▸ What you will do: Copy out each line below that has the word "hcont" in it.

>>>>>

-- A's outer loop never changes the key list when every hashtag is already a key
lemma keys_outer (tweets : List String) (hashtags : List String)
    (d : PySem.Dict String (List String))
    (hmem : ∀ h ∈ hashtags, d.contains h = true) :
    (tweets.foldl (fun d t =>
      if PySem.Str.isIn "#" t then
        hashtags.foldl (fun d h =>
          if PySem.Str.isIn h t then d.modify h [] (fun v => v ++ [t]) else d) d
      else d) d).keys = d.keys := by
  induction tweets generalizing d with
  | nil => simp
  | cons t ts ih =>
    simp only [List.foldl_cons]
    by_cases hsharp : PySem.Str.isIn "#" t = true
    · rw [if_pos hsharp]
      have hk := keys_inner hashtags d t (fun h => PySem.Str.isIn h t) hmem
      rw [ih _ (fun h hh => by
        rw [PySem.Dict.contains_iff_mem_keys, hk, ← PySem.Dict.contains_iff_mem_keys]
        exact hmem h hh), hk]
    · rw [if_neg hsharp]
      exact ih _ hmem

-- ---- B side ----

-- membership in _matches' inner loop over the hashtag lengths
lemma mem_mfold_inner (ls : List Int) (t : String) (i n : Int)
    (tagset : PySem.Set String) (m : PySem.Set String) (x : String) :
    x ∈ ls.foldl (fun matched L =>
      if i + L ≤ n ∧ PySem.Set.contains tagset (PySem.Str.slice t (some i) (some (i + L))) = true
      then PySem.Set.add matched (PySem.Str.slice t (some i) (some (i + L)))
      else matched) m
    ↔ x ∈ m ∨ ∃ L ∈ ls, i + L ≤ n ∧
        PySem.Set.contains tagset (PySem.Str.slice t (some i) (some (i + L))) = true ∧
        x = PySem.Str.slice t (some i) (some (i + L)) := by
  induction ls generalizing m with
  | nil => simp
  | cons L ls ih =>
    simp only [List.foldl_cons]
    split_ifs with hc
    · rw [ih]
      rw [PySem.Set.mem_add]
      constructor
      · rintro ((hm | hx) | ⟨L', hL', h1, h2, h3⟩)
        · exact Or.inl hm
        · exact Or.inr ⟨L, by simp, hc.1, hc.2, hx⟩
        · exact Or.inr ⟨L', by simp [hL'], h1, h2, h3⟩
      · rintro (hm | ⟨L', hL', h1, h2, h3⟩)
        · exact Or.inl (Or.inl hm)
        · rcases List.mem_cons.mp hL' with hL' | hL'
          · subst hL'; exact Or.inl (Or.inr h3)
          · exact Or.inr ⟨L', hL', h1, h2, h3⟩
    · rw [ih]
      constructor
      · rintro (hm | ⟨L', hL', h1, h2, h3⟩)
        · exact Or.inl hm
        · exact Or.inr ⟨L', by simp [hL'], h1, h2, h3⟩
      · rintro (hm | ⟨L', hL', h1, h2, h3⟩)
        · exact Or.inl hm
        · rcases List.mem_cons.mp hL' with hL' | hL'
          · subst hL'; exact absurd ⟨h1, h2⟩ hc
          · exact Or.inr ⟨L', hL', h1, h2, h3⟩

-- the inner loop keeps the match set duplicate-free
lemma nodup_mfold_inner (ls : List Int) (t : String) (i n : Int)
    (tagset : PySem.Set String) (m : PySem.Set String) (hm : m.Nodup) :
    (ls.foldl (fun matched L =>
      if i + L ≤ n ∧ PySem.Set.contains tagset (PySem.Str.slice t (some i) (some (i + L))) = true
      then PySem.Set.add matched (PySem.Str.slice t (some i) (some (i + L)))
      else matched) m).Nodup := by
  induction ls generalizing m with
  | nil => exact hm
  | cons L ls ih =>
    simp only [List.foldl_cons]
    split_ifs with hc
    · exact ih _ (PySem.Set.nodup_add m _ hm)
    · exact ih _ hm

-- membership in _matches' outer loop over the positions
lemma mem_mfold_outer (is : List Int) (ls : List Int) (t : String) (n : Int)
    (tagset : PySem.Set String) (m : PySem.Set String) (x : String) :
    x ∈ is.foldl (fun matched i =>
      ls.foldl (fun matched L =>
        if i + L ≤ n ∧ PySem.Set.contains tagset (PySem.Str.slice t (some i) (some (i + L))) = true
        then PySem.Set.add matched (PySem.Str.slice t (some i) (some (i + L)))
        else matched) matched) m
    ↔ x ∈ m ∨ ∃ i ∈ is, ∃ L ∈ ls, i + L ≤ n ∧
        PySem.Set.contains tagset (PySem.Str.slice t (some i) (some (i + L))) = true ∧
        x = PySem.Str.slice t (some i) (some (i + L)) := by
  induction is generalizing m with
  | nil => simp
  | cons i is ih =>
    simp only [List.foldl_cons]
    rw [ih, mem_mfold_inner]
    constructor
    · rintro ((hm | ⟨L, hL, h1, h2, h3⟩) | ⟨i', hi', rest⟩)
      · exact Or.inl hm
      · exact Or.inr ⟨i, by simp, L, hL, h1, h2, h3⟩
      · exact Or.inr ⟨i', by simp [hi'], rest⟩
    · rintro (hm | ⟨i', hi', rest⟩)
      · exact Or.inl (Or.inl hm)
      · rcases List.mem_cons.mp hi' with hi' | hi'
        · subst hi'; exact Or.inl (Or.inr rest)
        · exact Or.inr ⟨i', hi', rest⟩

lemma nodup_mfold_outer (is : List Int) (ls : List Int) (t : String) (n : Int)
    (tagset : PySem.Set String) (m : PySem.Set String) (hm : m.Nodup) :
    (is.foldl (fun matched i =>
      ls.foldl (fun matched L =>
        if i + L ≤ n ∧ PySem.Set.contains tagset (PySem.Str.slice t (some i) (some (i + L))) = true
        then PySem.Set.add matched (PySem.Str.slice t (some i) (some (i + L)))
        else matched) matched) m).Nodup := by
  induction is generalizing m with
  | nil => exact hm
  | cons i is ih => exact ih _ (nodup_mfold_inner ls t i n tagset m hm)

lemma nodup_pvMatches (t : String) (lengths : List Int) (tagset : PySem.Set String) :
    (pvMatches t lengths tagset).Nodup := by
  unfold pvMatches
  exact nodup_mfold_outer _ _ _ _ _ _ List.nodup_nil

-- every match is one of the hashtags
lemma mem_tagset_of_mem_pvMatches (t : String) (lengths : List Int)
    (tagset : PySem.Set String) (x : String) (hx : x ∈ pvMatches t lengths tagset) :
    x ∈ tagset := by
  unfold pvMatches at hx
  rw [mem_mfold_outer] at hx
  rcases hx with hx | ⟨i, _, L, _, _, hcont, hxeq⟩
  · simp at hx
  · subst hxeq
    exact (PySem.Set.contains_iff tagset _).mp hcont

-- _matches finds exactly the hashtags occurring in a '#'-carrying tweet
lemma mem_pvMatches_iff (t : String) (hashtags : List String) (k : String)
    (hk : k ∈ hashtags) (hsharp : PySem.Str.isIn "#" t = true) :
    k ∈ pvMatches t (PySem.List.dedup (hashtags.map PySem.Str.len)) (PySem.Set.ofList hashtags)
      ↔ PySem.Str.isIn k t = true := by
  unfold pvMatches
  rw [mem_mfold_outer]
  simp only [PySem.Set.empty, List.not_mem_nil, false_or]
  constructor
  · rintro ⟨i, hi, L, hL, hiL, _, hkeq⟩
    rw [PySem.List.mem_pyRange_one] at hi
    have h0L : (0 : Int) ≤ L := by
      rcases (PySem.List.mem_dedup _ _).mp hL with hL'
      rcases List.mem_map.mp hL' with ⟨h, _, rfl⟩
      rw [PySem.Str.len_eq]; positivity
    have hkl : k.toList = (t.toList.drop i.toNat).take ((i + L).toNat - i.toNat) := by
      rw [hkeq, PySem.Str.toList_slice, PySem.Chars.slice_eq_listSlice,
        PySem.List.slice_toNat _ hi.1 (by omega)]
    rw [PySem.Str.isIn_eq, PySem.Chars.isIn_iff_infix, hkl]
    exact (List.take_prefix _ _).isInfix.trans (List.drop_suffix _ _).isInfix
  · intro hkt
    have hn : PySem.Str.len t = (t.toList.length : Int) := PySem.Str.len_eq t
    have htne : t.toList ≠ [] := by
      rw [PySem.Str.isIn_eq, PySem.Chars.isIn_iff_infix,
        show "#".toList = ['#'] from rfl] at hsharp
      rintro h; rw [h] at hsharp
      exact absurd (List.eq_nil_of_infix_nil hsharp) (by simp)
    have htpos : 0 < (t.toList.length : Int) := by
      have := List.length_pos_of_ne_nil htne; exact_mod_cast this
    have hcont : PySem.Set.contains (PySem.Set.ofList hashtags) k = true :=
      (PySem.Set.contains_iff _ _).mpr ((PySem.Set.mem_ofList hashtags k).mpr hk)
    have hLmem : PySem.Str.len k ∈ PySem.List.dedup (hashtags.map PySem.Str.len) :=
      (PySem.List.mem_dedup _ _).mpr (List.mem_map.mpr ⟨k, hk, rfl⟩)
    rw [PySem.Str.isIn_eq, PySem.Chars.isIn_iff_infix] at hkt
    obtain ⟨a, c, hac⟩ := hkt
    by_cases hkemp : k.toList = []
    · -- the empty hashtag: position 0, length 0
      have hke : k = "" := by rw [← String.toList_inj]; simpa using hkemp
      subst hke
      have hz : PySem.Str.len "" = 0 := by rw [PySem.Str.len_eq]; simp
      have hsl : PySem.Str.slice t (some 0) (some (0 + PySem.Str.len "")) = "" := by
        rw [← String.toList_inj, PySem.Str.toList_slice, PySem.Chars.slice_eq_listSlice,
          show (0 : Int) + PySem.Str.len "" = 0 from by rw [hz]; ring,
          PySem.List.slice_toNat _ le_rfl le_rfl]
        simp
      refine ⟨0, ?_, PySem.Str.len "", hLmem, ?_, ?_, ?_⟩
      · rw [PySem.List.mem_pyRange_one, hn]; omega
      · rw [hn, hz]; omega
      · rw [hsl]; exact hcont
      · rw [hsl]
    · -- a nonempty hashtag at position a.length
      have hklen : 0 < k.toList.length := List.length_pos_of_ne_nil hkemp
      have hlen : a.length + k.toList.length + c.length = t.toList.length := by
        have h := congrArg List.length hac
        rw [List.length_append, List.length_append] at h
        omega
      have hslice : PySem.Str.slice t (some (a.length : Int))
          (some ((a.length : Int) + PySem.Str.len k)) = k := by
        rw [← String.toList_inj, PySem.Str.toList_slice, PySem.Chars.slice_eq_listSlice,
          PySem.Str.len_eq, PySem.List.slice_natCast_add, ← hac, List.append_assoc,
          List.drop_left, List.take_left]
      refine ⟨(a.length : Int), ?_, PySem.Str.len k, hLmem, ?_, ?_, ?_⟩
      · rw [PySem.List.mem_pyRange_one, hn]
        constructor
        · positivity
        · exact_mod_cast by omega
      · rw [hn, PySem.Str.len_eq]; exact_mod_cast by omega
      · rwa [hslice]
      · rw [hslice]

<<<<<

▸ Your response:
  rcases hx with hx | ⟨i, _, L, _, _, hcont, hxeq⟩
    exact (PySem.Set.contains_iff tagset _).mp hcont
    have hcont : PySem.Set.contains (PySem.Set.ofList hashtags) k = true :=
      · rw [hsl]; exact hcont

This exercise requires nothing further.